If you mean the values of the fork owner and the tokens and all of that I was planning to have a systemd launch script or a bash script with the environment variables and run that as the cron job.

if that is what you meant, do you have a better preference?

pablogsal · 2024-10-10T19:43:15Z

Looks fine to me on principle, but we need to work out the kinks by testing this out.

I tested it in python/cpython#124870

I will clean it up before we land now that I know you like the approach

Signed-off-by: Pablo Galindo <[email protected]>

encukou · 2024-10-11T08:41:00Z

I'd appreciate if you could write down the problem this solves. I wasn't the discussions for this, and it seems that there's a few steps of reasoning leading to this solution that aren't clear to me.

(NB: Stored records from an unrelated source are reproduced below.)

-- pv_equiv track=rewrite | github.com/EnigmaticLegacy/Personal-Projects | Python/Copying_Books_UVA-714.py | mxCopyingBooks
-- ===== SOURCE A (Python) =====
-- def mxCopyingBooks(arr, minimum, maksimum, k):
--     mid = (minimum + maksimum)//2
--     t = 1
--     total = 0
--     if(minimum >= maksimum):
--         return maksimum
--     for i in range(len(arr)):
--         if(total + arr[i] > mid):
--             t += 1
--             total = 0
--         total += arr[i]
--     if(t > k): return mxCopyingBooks(arr, mid+1, maksimum,k)
--     else: return mxCopyingBooks(arr, minimum, mid, k)
-- ===== SOURCE B (Python) =====
-- def mxCopyingBooks(arr, minimum, maksimum, k):
--     lo, hi = minimum, maksimum
--     while lo < hi:
--         mid = (lo + hi) // 2
--         t, total = 1, 0
--         for x in arr:
--             if total + x > mid:
--                 t += 1
--                 total = 0
--             total += x
--         if t > k:
--             lo = mid + 1
--         else:
--             hi = mid
--     return hi
-- ===== Notes on version B (the rewrite author's own statement) =====
-- stated objective: idiomatic
-- what changed: Replaced A's tail recursion (each bisection step is a recursive call with a narrowed interval) by an explicit lo/hi while-loop, and the index-based for i in range(len(arr)) scan by direct iteration over the elements.
import Mathlib
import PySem

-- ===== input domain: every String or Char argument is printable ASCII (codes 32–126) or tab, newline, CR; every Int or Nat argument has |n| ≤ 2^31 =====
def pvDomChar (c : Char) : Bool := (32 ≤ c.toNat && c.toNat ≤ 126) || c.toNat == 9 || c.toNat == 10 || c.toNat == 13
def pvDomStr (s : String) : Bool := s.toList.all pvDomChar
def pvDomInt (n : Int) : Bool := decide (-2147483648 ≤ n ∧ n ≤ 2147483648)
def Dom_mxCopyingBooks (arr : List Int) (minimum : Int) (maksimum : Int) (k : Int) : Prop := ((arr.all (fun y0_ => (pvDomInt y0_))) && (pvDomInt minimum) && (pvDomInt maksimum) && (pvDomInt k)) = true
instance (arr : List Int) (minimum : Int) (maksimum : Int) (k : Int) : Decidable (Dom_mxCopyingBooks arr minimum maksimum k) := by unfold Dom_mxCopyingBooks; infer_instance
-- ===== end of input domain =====

-- B replaces A's tail recursion by an explicit lo/hi while-loop and scans the
-- elements directly instead of indexing via range(len(arr)); same cost (idiomatic).

-- ===== PORT A =====
-- A's greedy step on state (t, total) for book arr[i]
def pvStepA (mid : Int) (st : Int × Int) (a : Int) : Int × Int :=
  if st.2 + a > mid then (st.1 + 1, 0 + a) else (st.1, st.2 + a)

def mxCopyingBooks (arr : List Int) (minimum : Int) (maksimum : Int) (k : Int) : Int :=
  let mid := PySem.Int.floordiv (minimum + maksimum) 2
  if minimum ≥ maksimum then maksimum
  else
    -- for i in range(len(arr)): index i is always in range, so the default of pyGetD is never used
    let st := (PySem.List.pyRange 0 (PySem.List.len arr) 1).foldl
      (fun st i => pvStepA mid st (PySem.List.pyGetD arr i 0)) (1, 0)
    if st.1 > k then mxCopyingBooks arr (mid + 1) maksimum k
    else mxCopyingBooks arr minimum mid k
termination_by (maksimum - minimum).toNat
decreasing_by
  · have h := PySem.Int.floordiv_two_mid_bounds (lo := minimum) (hi := maksimum) (by omega)
    omega
  · have h2 := (PySem.Int.floordiv_lt_iff_lt_mul (a := minimum + maksimum) (b := 2) (q := maksimum) (by omega)).mpr (by omega)
    omega

-- ===== PORT B =====
-- the inner for-x-in-arr scan of Source B, returning the scribe count t
def pvScanB (arr : List Int) (mid : Int) : Int :=
  (arr.foldl (fun (st : Int × Int) x =>
    if st.2 + x > mid then (st.1 + 1, 0 + x) else (st.1, st.2 + x)) (1, 0)).1

-- the while lo < hi loop of Source B
def pvLoopB (arr : List Int) (k : Int) (lo : Int) (hi : Int) : Int :=
  if lo < hi then
    let mid := PySem.Int.floordiv (lo + hi) 2
    if pvScanB arr mid > k then pvLoopB arr k (mid + 1) hi
    else pvLoopB arr k lo mid
  else hi
termination_by (hi - lo).toNat
decreasing_by
  · have h := PySem.Int.floordiv_two_mid_bounds (lo := lo) (hi := hi) (by omega)
    omega
  · have h2 := (PySem.Int.floordiv_lt_iff_lt_mul (a := lo + hi) (b := 2) (q := hi) (by omega)).mpr (by omega)
    omega

def mxCopyingBooks_alt (arr : List Int) (minimum : Int) (maksimum : Int) (k : Int) : Int :=
  pvLoopB arr k minimum maksimum

-- ===== PRECONDITION & SPEC =====
def Spec_mxCopyingBooks (arr : List Int) (minimum : Int) (maksimum : Int) (k : Int) (out : Int) : Prop := out = mxCopyingBooks_alt arr minimum maksimum k
instance (arr : List Int) (minimum : Int) (maksimum : Int) (k : Int) (out : Int) : Decidable (Spec_mxCopyingBooks arr minimum maksimum k out) := by unfold Spec_mxCopyingBooks; infer_instance

-- ===== CLAIM (what is proved, stated in full; the proofs are below) =====
def Claim_equal_mxCopyingBooks : Prop := ∀ (arr : List Int) (minimum : Int) (maksimum : Int) (k : Int), Dom_mxCopyingBooks arr minimum maksimum k → Spec_mxCopyingBooks arr minimum maksimum k (mxCopyingBooks arr minimum maksimum k)

-- ===== LEMMAS AND PROOFS =====

-- A's index-based scan over range(len(arr)) equals B's direct scan over the elements
theorem scanA_eq_scanB (arr : List Int) (mid : Int) :
    (PySem.List.pyRange 0 (PySem.List.len arr) 1).foldl
      (fun st i => pvStepA mid st (PySem.List.pyGetD arr i 0)) (1, 0)
    = (arr.foldl (fun (st : Int × Int) x =>
        if st.2 + x > mid then (st.1 + 1, 0 + x) else (st.1, st.2 + x)) (1, 0)) := by
  rw [PySem.List.foldl_pyRange_zero_pyGetD]
  rfl

theorem mx_eq_loop (arr : List Int) (k : Int) (minimum : Int) (maksimum : Int) :
    mxCopyingBooks arr minimum maksimum k = pvLoopB arr k minimum maksimum := by
  rw [mxCopyingBooks, pvLoopB]
  by_cases h : minimum < maksimum
  · simp only [if_pos h, if_neg (not_le.mpr h), scanA_eq_scanB, pvScanB]
    split_ifs with ht
    · exact mx_eq_loop arr k _ maksimum
    · exact mx_eq_loop arr k minimum _
  · rw [if_pos (by omega), if_neg h]
termination_by (maksimum - minimum).toNat
decreasing_by
  · have hb := PySem.Int.floordiv_two_mid_bounds (lo := minimum) (hi := maksimum) (by omega)
    omega
  · have h2 := (PySem.Int.floordiv_lt_iff_lt_mul (a := minimum + maksimum) (b := 2) (q := maksimum) (by omega)).mpr (by omega)
    omega

-- ===== VERDICT (by name: the statement is the Claim_ definition above) =====
theorem mxCopyingBooks_spec : Claim_equal_mxCopyingBooks := by
  intro arr minimum maksimum k _
  unfold Spec_mxCopyingBooks mxCopyingBooks_alt
  exact mx_eq_loop arr k minimum maksimum
-- pv_equiv track=rewrite | github.com/TetianaHrunyk/DailyCodingProblems | challenge122.py | get_max_coins
-- ===== SOURCE A (Python) =====
-- def driver(board, a=0, b=0, cur_sum = 0):
--     if a >= (len(board)-1) or b >= (len(board[0])-1):
--         cur_sum += board[a][b]
--         return cur_sum
--     cur_sum += board[a][b]
--     a1 = a+1
--     b1 = b+1
--     return max(driver(board, a1, b1, cur_sum), driver(board, a1, b, cur_sum), driver(board, a, b1, cur_sum))
--
-- def get_max_coins(board):
--     a = len(board)
--     b = len(board[0])
--     if a > b:
--         to_add = a-b
--         for row in board:
--             for _ in range(to_add):
--                 row.append(0)
--     if b > a:
--         to_add = b-a
--         for _ in range(to_add):
--             board.append([0 for _ in range(b)])
--     return driver(board)
-- ===== SOURCE B (Python) =====
-- # Bottom-up DP over the (conceptually) zero-padded square board: O(n^2) instead of
-- # A's exponential branching recursion. Return value only: A pads `board` in place, B does not mutate it.
-- def get_max_coins(board):
--     rows = len(board)
--     w = len(board[0])
--     n = max(rows, w)
--
--     def cell(i, j):
--         if i >= rows:
--             return 0
--         row = board[i]
--         return row[j] if j < len(row) else 0
--
--     dp = [0] * n
--     for i in range(n - 1, -1, -1):
--         new = [0] * n
--         for j in range(n - 1, -1, -1):
--             if i == n - 1 or j == n - 1:
--                 new[j] = cell(i, j)
--             else:
--                 new[j] = cell(i, j) + max(dp[j + 1], dp[j], new[j + 1])
--         dp = new
--     return dp[0]
-- ===== Notes on version B (the rewrite author's own statement) =====
-- stated objective: faster
-- what changed: Replaced A's exponential three-way branching recursion over the padded square board by a bottom-up dynamic program that fills one row of best-path values at a time (reading the board through a bounds-checked cell accessor instead of physically padding it), O(n^2) instead of O(3^n).
import Mathlib
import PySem

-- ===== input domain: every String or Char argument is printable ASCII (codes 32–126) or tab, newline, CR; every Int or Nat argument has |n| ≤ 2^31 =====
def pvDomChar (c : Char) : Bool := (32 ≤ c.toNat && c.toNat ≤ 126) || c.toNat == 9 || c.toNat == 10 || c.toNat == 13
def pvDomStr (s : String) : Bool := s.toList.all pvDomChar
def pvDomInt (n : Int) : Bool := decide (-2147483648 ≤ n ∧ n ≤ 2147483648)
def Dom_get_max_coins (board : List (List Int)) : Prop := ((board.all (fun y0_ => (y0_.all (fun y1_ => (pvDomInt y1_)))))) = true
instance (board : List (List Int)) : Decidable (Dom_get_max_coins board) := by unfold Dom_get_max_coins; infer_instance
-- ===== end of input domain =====

-- B replaces A's exponential 3-way branching recursion by a bottom-up O(n^2) DP (return value only:
-- the Python A pads `board` in place, B does not mutate its argument).

-- ===== PORT A =====
-- A's recursive helper `driver`; Option-valued: `none` is exactly Python's IndexError (excluded by Pre_).
def pvDriver (board : List (List Int)) (a b : Nat) (cur_sum : Int) : Option Int :=
  if h : board.length ≤ a + 1 ∨ (board.headI).length ≤ b + 1 then
    -- Python: a >= len(board)-1 or b >= len(board[0])-1  (over Int; equivalent to the Nat form above)
    (PySem.List.pyGet? board (a : Int)).bind fun row =>
    (PySem.List.pyGet? row (b : Int)).bind fun v => some (cur_sum + v)
  else
    (PySem.List.pyGet? board (a : Int)).bind fun row =>
    (PySem.List.pyGet? row (b : Int)).bind fun v =>
      (pvDriver board (a+1) (b+1) (cur_sum + v)).bind fun x =>
      (pvDriver board (a+1) b (cur_sum + v)).bind fun y =>
      (pvDriver board a (b+1) (cur_sum + v)).bind fun z =>
      some (max (max x y) z)
termination_by (board.length - a) + ((board.headI).length - b)
decreasing_by all_goals (rw [not_or] at h; omega)
lemma pvFill_congr (grid : List (List Int)) (rR cR : List (Int × Int))
    (markers : PySem.Dict Int (List (Int × Int × Int × Int)))
    (b1 b2 : List (Int × Int) → Int × Int × Int × Int)
    (h : ∀ cells, cells ≠ [] → b1 cells = b2 cells) :
    pvFill grid rR cR markers b1 = pvFill grid rR cR markers b2 := by
  unfold pvFill
  apply PySem.List.foldl_congr_mem
  intro res p _
  by_cases hnil : p.2 = []
  · simp [hnil]
  · simp only [if_neg hnil]
    apply PySem.List.foldl_congr_mem
    intro res' kv hkv
    have := pvByLocal_ne p.2 kv hkv
    rw [h kv.2 this]

-- ===== VERDICT (by name: the statement is the Claim_ definition above) =====
theorem transform_spec : Claim_equal_transform := by
  intro grid _hdom hpre
  obtain ⟨h1, _h2, hflat, _h4⟩ := hpre
  have hrow := pvRangesOK (pvSepRowsB grid) (grid.length : Int) (by
    intro s hs
    simp only [pvSepRowsB] at hs
    exact PySem.List.mem_pyRange_one.1 (List.mem_filter.1 hs).1)
  have hcol := pvRangesOK (pvSepColsB grid) ((PySem.List.pyGetD grid 0 []).length : Int) (by
    intro s hs
    simp only [pvSepColsB] at hs
    exact PySem.List.mem_pyRange_one.1 (List.mem_filter.1 hs).1)
  have hcoll := pvCollect_congr grid (grid.length : Int) ((PySem.List.pyGetD grid 0 []).length : Int)
    (pvBgB grid.flatten (pvSepColor grid (pvSepRowsB grid) (pvSepColsB grid)))
    (pvSepColor grid (pvSepRowsB grid) (pvSepColsB grid))
    (fun r c =>
      (pvScanCell (pvGetRanges (pvSepRowsB grid) (grid.length : Int)) r,
       pvScanCell (pvGetRanges (pvSepColsB grid) ((PySem.List.pyGetD grid 0 []).length : Int)) c))
    (fun r c =>
      (PySem.List.pyGetD (pvBuildCellMap (pvGetRanges (pvSepRowsB grid) (grid.length : Int)) (grid.length : Int)) r (0, 0),
       PySem.List.pyGetD (pvBuildCellMap (pvGetRanges (pvSepColsB grid) ((PySem.List.pyGetD grid 0 []).length : Int)) ((PySem.List.pyGetD grid 0 []).length : Int)) c (0, 0)))
    (fun r c hr1 hr2 hc1 hc2 => by
      show (pvScanCell (pvGetRanges (pvSepRowsB grid) (grid.length : Int)) r,
            pvScanCell (pvGetRanges (pvSepColsB grid) ((PySem.List.pyGetD grid 0 []).length : Int)) c)
          = (PySem.List.pyGetD (pvBuildCellMap (pvGetRanges (pvSepRowsB grid) (grid.length : Int)) (grid.length : Int)) r (0, 0),
             PySem.List.pyGetD (pvBuildCellMap (pvGetRanges (pvSepColsB grid) ((PySem.List.pyGetD grid 0 []).length : Int)) ((PySem.List.pyGetD grid 0 []).length : Int)) c (0, 0))
      rw [pvCell_eq _ _ r hrow.1 hrow.2 hr1 hr2, pvCell_eq _ _ c hcol.1 hcol.2 hc1 hc2])
  unfold Spec_transform transform transform_alt
  rw [pvSepRows_eq, pvSepCols_eq grid h1, pvBg_eq _ _ hflat, hcoll]
  exact pvFill_congr _ _ _ _ _ _ pvBbox_eq
-- pv_equiv track=rewrite | github.com/matt-hayden/pyxz | console_size.py | condense_string
-- ===== SOURCE A (Python) =====
-- def condense_string(text, width):
-- 	ss = text.split()
-- 	if not ss:
-- 		return text
-- 	mwl = max(len(_) for _ in ss)
-- 	for wl in range(mwl, 2, -1):
-- 		ns = [ _[:wl] for _ in ss ]
-- 		nt = ' '.join(ns)
-- 		if len(nt) < width:
-- 			return nt
-- 	return nt[:width]
-- ===== SOURCE B (Python) =====
-- def condense_string(text, width):
--     ss = text.split()
--     if not ss:
--         return text
--     lens = [len(w) for w in ss]
--     n = len(lens)
--
--     def total(wl):
--         # length of ' '.join(w[:wl] for w in ss)
--         return sum(L if L < wl else wl for L in lens) + n - 1
--
--     # binary search for the largest wl in [3, max(lens)] with total(wl) < width
--     lo, hi, best = 3, max(lens), 0
--     while lo <= hi:
--         mid = (lo + hi) // 2
--         if total(mid) < width:
--             best = mid
--             lo = mid + 1
--         else:
--             hi = mid - 1
--     if best:
--         return ' '.join(w[:best] for w in ss)
--     return ' '.join(w[:3] for w in ss)[:width]
-- ===== Notes on version B (the rewrite author's own statement) =====
-- stated objective: faster
-- what changed: A rebuilds and joins the truncated words at every candidate width descending from the longest word; B binary-searches the truncation width using an arithmetic total computed from the word lengths alone and builds the joined string once.
import Mathlib
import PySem
-- pv_equiv track=rewrite | github.com/6210qwe/leetcode_py | leetcode_solutions/by_id/q0891.py | matrix_score
-- ===== SOURCE A (Python) =====
-- from typing import List, Optional
--
-- def flip_row(grid: List[List[int]], row: int) -> None:
--     for col in range(len(grid[0])):
--         grid[row][col] = 1 - grid[row][col]
--
-- def flip_col(grid: List[List[int]], col: int) -> None:
--     for row in range(len(grid)):
--         grid[row][col] = 1 - grid[row][col]
--
-- def matrix_score(grid: List[List[int]]) -> int:
--     m, n = len(grid), len(grid[0])
--
--     # 确保每一行的第一个元素为1
--     for row in range(m):
--         if grid[row][0] == 0:
--             flip_row(grid, row)
--
--     # 逐列检查，如果某一列的0比1多，则翻转该列
--     for col in range(1, n):
--         count_ones = sum(grid[row][col] for row in range(m))
--         if count_ones < (m + 1) // 2:
--             flip_col(grid, col)
--
--     # 计算最终矩阵的得分
--     score = 0
--     for row in range(m):
--         binary_value = 0
--         for col in range(n):
--             binary_value = (binary_value << 1) | grid[row][col]
--         score += binary_value
--
--     return score
-- ===== SOURCE B (Python) =====
-- from typing import List
--
--
-- def matrix_score(grid: List[List[int]]) -> int:
--     # Column-major single pass: walk the columns once, carrying one binary
--     # accumulator per row; choose each column or its complement on the fly.
--     m, n = len(grid), len(grid[0])
--     first = [row[0] for row in grid]
--     half = (m + 1) // 2
--     acc = [0] * m
--     for j in range(n):
--         col = [1 - row[j] if f == 0 else row[j] for f, row in zip(first, grid)]
--         if j > 0 and sum(col) < half:
--             col = [1 - v for v in col]
--         acc = [(b << 1) | v for b, v in zip(acc, col)]
--     return sum(acc)
-- ===== Notes on version B (the rewrite author's own statement) =====
-- stated objective: alternative
-- what changed: B replaces A's three staged row-major mutation passes (flip rows in place, then flip minority columns in place, then re-read the mutated grid row by row) with one column-major pass: it walks the columns once, carrying a vector of per-row binary accumulators, builds each column's normalized values on the fly, decides there whether to use the column or its complement, and folds it into the accumulators immediately - no flipped matrix ever exists and the argument is never mutated (A mutates grid in place; the equivalence is about the return value only).
import Mathlib
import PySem

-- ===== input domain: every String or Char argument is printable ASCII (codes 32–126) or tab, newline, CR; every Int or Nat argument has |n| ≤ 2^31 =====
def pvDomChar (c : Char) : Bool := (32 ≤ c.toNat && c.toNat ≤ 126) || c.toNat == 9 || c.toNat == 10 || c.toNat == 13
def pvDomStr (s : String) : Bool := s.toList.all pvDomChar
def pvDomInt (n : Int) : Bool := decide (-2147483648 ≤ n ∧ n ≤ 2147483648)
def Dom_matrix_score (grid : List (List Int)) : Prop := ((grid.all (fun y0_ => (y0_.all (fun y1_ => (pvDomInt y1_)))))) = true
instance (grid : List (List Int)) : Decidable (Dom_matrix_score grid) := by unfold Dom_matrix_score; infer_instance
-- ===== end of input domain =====

-- B replaces A's three staged in-place mutation passes by one pure column-major pass with a vector of
-- per-row accumulators; A mutates its argument in place while B does not, so the equivalence claimed
-- here is about the RETURN value only.

-- ===== PORT A =====
-- grid[r][c] reads / writes (all in range on every input Pre_ admits; Python raises exactly where Pre_ fails)
def pvGet2 (g : List (List Int)) (r c : Nat) : Int := (g.getD r []).getD c 0
def pvSet2 (g : List (List Int)) (r c : Nat) (v : Int) : List (List Int) :=
  g.set r ((g.getD r []).set c v)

A lot of the buildbot issues I see won't be caught by this script, since they test several commits: refleaks and other slow builders, high-activity events, or just an unrelated docs commit coming in at the same time.
I can't quite tell if that's fine.

vstinner · 2024-10-11T10:11:18Z

I have mixed feelings about this feature, create a revert PR when a buildbot fails. In my experience, we need some engineering to decide if a failure is random, a real regression, or something else. Also, when there is a regression, I prefer a discussion to decide what to do rather than just revert. Having a change revert is bad for the change author, it's not always needed.

For me, that's more a technical solution for a human issue which should be solved by interacting, rather than having big "revert" hammer.

pablogsal · 2024-10-11T11:33:31Z

This PR is the result of some discussion we had at the core developer sprint. The idea of the tool is that this PR opens (but doesn't merge) revert PRs when a builtbot builder has failed more than N times and it was green before and if the failure corresponds to a single commit.

The idea is not to force the revert on people because a human still needs to merge the PR and the discussion needs to happen as well but to start the process in a way that's not someone opening a revert PR to someone else (it's a bot opening the revert PR).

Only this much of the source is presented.